Kurakula Nageswara Rao, S/o. Venkanna v. Uppu Venkatarao S/o. Styam
2024-01-24
B.V.L.N.CHAKRAVARTHI
body2024
DigiLaw.ai
JUDGMENT : Heard the arguments of Ms. Ch.S.N.Meena Kumari, learned counsel representing Sri Kambhampati Ramesh Babu, learned counsel for the appellant/claimant, Sri Venkata Krishna Rao Kosuru, learned counsel for the respondent No.2/Oriental Insurance Company Limited and Smt. A. Jayanthi, learned counsel for the respondent No.5/ United India Insurance Company Limited. 2. This appeal directed by the appellant/claimant challenging the Order and Decree dated 18.09.2007 passed in M.V.O.P.No.162 of 2004 by the Motor Accidents Claims Tribunal-cum-I Additional District Judge, West Godavari District at Eluru (hereinafter referred to ‘Tribunal’). 3. Parties are referred to as they were arrayed in the proceedings before the learned Tribunal, for the sake of convenience. 4. The claimant filed petition under Section 166 of the Motor Vehicles Act, 1988 (for brevity ‘the Act’) claiming compensation of Rs.2,00,000/- for the personal injuries sustained in a motor vehicle accident occurred on 03.01.2003. 5. The case of the claimant is that on 03.01.2003 the claimant and his relative viz., Mandapati Satyanarayana came to Nallajerla from Tadekalakonda with a view to go to Tadepalligudem; they boarded into an auto bearing registration No.AP37 V 2293; around 4.00 PM when the auto reached the outskirts of Tadepalligudem, one lorry bearing registration No.
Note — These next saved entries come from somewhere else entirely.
lemma pv_foldA (lines : List String) (c g : Int) :
    lines.foldl (fun d line =>
      let line := PySem.Str.strip line
      let d := if PySem.Str.startswith line "if " || PySem.Str.startswith line "for " ||
                  PySem.Str.startswith line "while " || PySem.Str.startswith line "except" then
                 d.modify "cyclomatic" 0 (· + 1) else d
      if PySem.Str.startswith line "if " || PySem.Str.startswith line "for " ||
         PySem.Str.startswith line "while " || PySem.Str.startswith line "try" ||
         PySem.Str.startswith line "with" then
        d.modify "cognitive" 0 (· + 1) else d)
      (PySem.Dict.mk [("cyclomatic", c), ("cognitive", g)]) =
    PySem.Dict.mk [("cyclomatic", c + pvCnt pvCycB lines), ("cognitive", g + pvCnt pvCogB lines)] := by
  induction lines generalizing c g with
  | nil => simp [pvCnt]
  | cons l ls ih =>
    rw [List.foldl_cons]
    by_cases h1 : (PySem.Str.startswith (PySem.Str.strip l) "if " ||
        PySem.Str.startswith (PySem.Str.strip l) "for " ||
        PySem.Str.startswith (PySem.Str.strip l) "while " ||
        PySem.Str.startswith (PySem.Str.strip l) "except") = true <;>
      by_cases h2 : (PySem.Str.startswith (PySem.Str.strip l) "if " ||
        PySem.Str.startswith (PySem.Str.strip l) "for " ||
        PySem.Str.startswith (PySem.Str.strip l) "while " ||
        PySem.Str.startswith (PySem.Str.strip l) "try" ||
        PySem.Str.startswith (PySem.Str.strip l) "with") = true <;>
      simp only [pvCnt, pvCycB, pvCogB, h1, h2, if_true, if_false, Bool.false_eq_true,
        pv_dict_mod_cyc, pv_dict_mod_cog, ih] <;>
      simp_all <;> omega

-- ---- the "line" view of a split on '\n' ----

/-- Prepend onto the first piece. -/
def pvHeadPre (p : List Char) : List (List Char) → List (List Char)
  | [] => [p]
  | h :: t => (p ++ h) :: t

/-- `s.split('\n')` as a structural recursion. -/
def splitNL : List Char → List (List Char)
  | [] => [[]]
  | c :: cs => if c = '\n' then [] :: splitNL cs else pvHeadPre [c] (splitNL cs)

lemma splitNL_ne_nil (cs : List Char) : splitNL cs ≠ [] := by
  cases cs with
  | nil => simp [splitNL]
  | cons c cs =>
    simp only [splitNL]
    split
    · simp
    · cases h : splitNL cs <;> simp [pvHeadPre]

lemma pvHeadPre_headPre (p q : List Char) (x : List (List Char)) :
    pvHeadPre p (pvHeadPre q x) = pvHeadPre (p ++ q) x := by
  cases x <;> simp [pvHeadPre]

lemma pvHeadPre_nil (x : List (List Char)) (h : x ≠ []) : pvHeadPre [] x = x := by
  cases x with
  | nil => exact absurd rfl h
  | cons a t => simp [pvHeadPre]

lemma pv_go_spec : ∀ (fuel : Nat) (l cur : List Char) (hacc : List (List Char)),
    l.length < fuel →
    PySem.Chars.splitOn.go ['\n'] fuel l cur hacc = hacc.reverse ++ pvHeadPre cur.reverse (splitNL l) := by
  intro fuel
  induction fuel with
  | zero => intro l cur hacc h; omega
  | succ fuel ih =>
    intro l cur hacc h
    cases l with
    | nil =>
      simp [PySem.Chars.splitOn.go, splitNL, pvHeadPre]
    | cons c rest =>
      by_cases hc : c = '\n'
      · subst hc
        have hpre : (['\n'] : List Char).isPrefixOf ('\n' :: rest) = true := by simp
        simp only [PySem.Chars.splitOn.go, hpre, if_true,
          show (['\n'] : List Char).length = 1 from rfl, List.drop_succ_cons, List.drop_zero]
        rw [ih rest [] (cur.reverse :: hacc) (by simpa using Nat.lt_of_succ_lt_succ h)]
        cases hx : splitNL rest with
        | nil => exact absurd hx (splitNL_ne_nil rest)
        | cons a t => simp [splitNL, pvHeadPre, hx]
      · have hpre : (['\n'] : List Char).isPrefixOf (c :: rest) = false := by
          cases hx : (['\n'] : List Char).isPrefixOf (c :: rest)
          · rfl
          · exfalso
            have := List.isPrefixOf_iff_prefix.mp hx
            rw [List.cons_prefix_cons] at this
            exact hc this.1.symm
        simp only [PySem.Chars.splitOn.go, hpre, Bool.false_eq_true, if_false]
        rw [ih rest (c :: cur) hacc (by simpa using Nat.lt_of_succ_lt_succ h)]
        simp [splitNL, hc, List.reverse_cons, ← pvHeadPre_headPre]
-- the loop invariant: same multiset of spiciness values (heap-ordered on one side, sorted on
-- the other) and a shared fuel that bounds the heap size / list length
theorem loop_eq (fuel : Nat) : ∀ (h : PyHeap) (l : List Int) (K ans : Int),
    h.size ≤ fuel + 1 → h.IsHeap → l.Pairwise (· ≤ ·) → h.toMS = (l : Multiset Int) →
    solLoopA fuel h K ans = solLoopB fuel l K ans := by
  induction fuel with
  | zero =>
      intro h l K ans hsz hheap hsort hms
      cases h with
      | leaf =>
          have hl : l = [] := by
            have : (l : Multiset Int) = 0 := by rw [← hms]; rfl
            simpa using this
          subst hl; simp [solLoopA, solLoopB]
      | node v hl hr =>
          cases l with
          | nil =>
              exfalso
              have : (PyHeap.node v hl hr).toMS = 0 := by simpa using hms
              simp [PyHeap.toMS] at this
          | cons x rest =>
              have hvx : v = x := by
                refine min_unique (M := (PyHeap.node v hl hr).toMS) ?_ ?_
                    (PyHeap.root_le hheap) ?_
                · simp [PyHeap.toMS]
                · rw [hms]; simp
                · intro z hz; rw [hms] at hz; exact head_sorted_le hsort z hz
              subst hvx
              -- size ≤ 1 forces a singleton on both sides
              have hcard : hl.size + hr.size = rest.length := by
                have := congrArg Multiset.card hms
                simpa [PyHeap.card_toMS, PyHeap.toMS, PyHeap.size] using this
              have hrest : rest = [] := by
                simp [PyHeap.size] at hsz
                cases rest with
                | nil => rfl
                | cons y t => simp at hcard; omega
              subst hrest
              have hsz1 : (PyHeap.node v hl hr).size < 2 := by
                have hc : hl.size + hr.size = 0 := by simpa using hcard
                simp [PyHeap.size]; omega
              rw [solLoopA, solLoopB]
              simp [hsz1]
  | succ fuel ih =>
      intro h l K ans hsz hheap hsort hms
      cases h with
      | leaf =>
          have hl : l = [] := by
            have : (l : Multiset Int) = 0 := by rw [← hms]; rfl
            simpa using this
          subst hl; simp [solLoopA, solLoopB]
      | node v hl hr =>
          cases l with
          | nil =>
              exfalso
              have : (PyHeap.node v hl hr).toMS = 0 := by simpa using hms
              simp [PyHeap.toMS] at this
          | cons x rest =>
              have hvx : v = x := by
                refine min_unique (M := (PyHeap.node v hl hr).toMS) ?_ ?_
                    (PyHeap.root_le hheap) ?_
                · simp [PyHeap.toMS]
                · rw [hms]; simp
                · intro z hz; rw [hms] at hz; exact head_sorted_le hsort z hz
              subst hvx
              have hcard : hl.size + hr.size = rest.length := by
                have := congrArg Multiset.card hms
                simpa [PyHeap.card_toMS, PyHeap.toMS, PyHeap.size] using this
              have hrestms : hl.toMS + hr.toMS = (rest : Multiset Int) := by
                have : v ::ₘ (hl.toMS + hr.toMS) = v ::ₘ (rest : Multiset Int) := by
                  have hms' := hms
                  simp only [PyHeap.toMS] at hms'
                  rw [hms']; simp
                simpa [← Multiset.cons_coe] using this
              cases rest with
              | nil =>
                  have hsz1 : (PyHeap.node v hl hr).size < 2 := by
                    have hc : hl.size + hr.size = 0 := by simpa using hcard
                    simp [PyHeap.size]; omega
                  rw [solLoopA, solLoopB]
                  simp [hsz1]
              | cons y rest2 =>
                  have hsz2 : ¬ (PyHeap.node v hl hr).size < 2 := by
                    have hc : hl.size + hr.size = rest2.length + 1 := by simpa using hcard
                    simp [PyHeap.size]; omega
                  rw [solLoopA, solLoopB]
                  by_cases hK : v < K
                  · simp only [if_pos hK, if_neg hsz2]
                    have hmergems : (hl.merge hr).toMS = ((y :: rest2 : List Int) : Multiset Int) := by
                      rw [PyHeap.toMS_merge, hrestms]
                    split
                    · rename_i hmr
                      exfalso
                      rw [hmr] at hmergems
                      have : ((y :: rest2 : List Int) : Multiset Int) = 0 := by
                        rw [← hmergems]; rfl
                      simp at this
                    · rename_i b ml mr hmr
                      rw [hmr] at hmergems
                      have hmheap : (PyHeap.node b ml mr).IsHeap := by
                        rw [← hmr]; exact PyHeap.merge_isHeap hheap.2.2.1 hheap.2.2.2
                      have hsort' : (y :: rest2).Pairwise (· ≤ ·) :=
                        (List.pairwise_cons.mp hsort).2
                      have hby : b = y := by
                        refine min_unique (M := (PyHeap.node b ml mr).toMS) ?_ ?_
                            (PyHeap.root_le hmheap) ?_
                        · simp [PyHeap.toMS]
                        · rw [hmergems]; simp
                        · intro z hz; rw [hmergems] at hz; exact head_sorted_le hsort' z hz
                      subst hby
                      have hrest2ms : ml.toMS + mr.toMS = (rest2 : Multiset Int) := by
                        have : b ::ₘ (ml.toMS + mr.toMS) = b ::ₘ (rest2 : Multiset Int) := by
                          have h1 : (PyHeap.node b ml mr).toMS = b ::ₘ (ml.toMS + mr.toMS) := rfl
                          rw [← h1, hmergems]; simp
                        simpa [← Multiset.cons_coe] using this
                      refine ih _ _ _ _ ?_ ?_ ?_ ?_
                      · have h2 : (hl.merge hr).size = hl.size + hr.size :=
                          PyHeap.size_merge hl hr
                        rw [hmr] at h2
                        simp [PyHeap.size_push, PyHeap.size_merge, PyHeap.size] at h2 hsz ⊢
                        omega
                      · exact PyHeap.push_isHeap
                          (PyHeap.merge_isHeap hmheap.2.2.1 hmheap.2.2.2) _
                      · exact insSorted_pairwise (List.pairwise_cons.mp hsort').2 _
                      · rw [PyHeap.toMS_push, PyHeap.toMS_merge, hrest2ms, insSorted_coe]
                  · simp [if_neg hK]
AAK 5945 driven by the 1st respondent came in high speed from Tadepalligudem side, dashed the auto; as a result, the claimant and his relative sustained grievous injuries; the claimant took treatment in Government Headquarters Hospital, Eluru as an inpatient and a surgery was conducted and implanted a steel rod to his right femur; the claimant spent a sum of Rs.25,000/- towards his treatment. 6. Respondent Nos.1, 3 and 4 remained ex parte. 7. Respondent No.2/Oriental Insurance Company i.e., Insurer of the lorry bearing registration No.AAK 5945 filed counter contending that the driver of the auto bearing registration No.AP37 V 2293 i.e., respondent No.3 drove the auto in a rash and negligent manner; near Chintadepalli cross road one scooterist was going from Tadepalligudem side and on seeing the scooterist, the respondent No.3 perturbed and turned his auto to right side without observing the lorry and dashed the same and thereby, accident occurred; there was no rashness or negligence on the part of the respondent No.1 in driving the lorry. 8.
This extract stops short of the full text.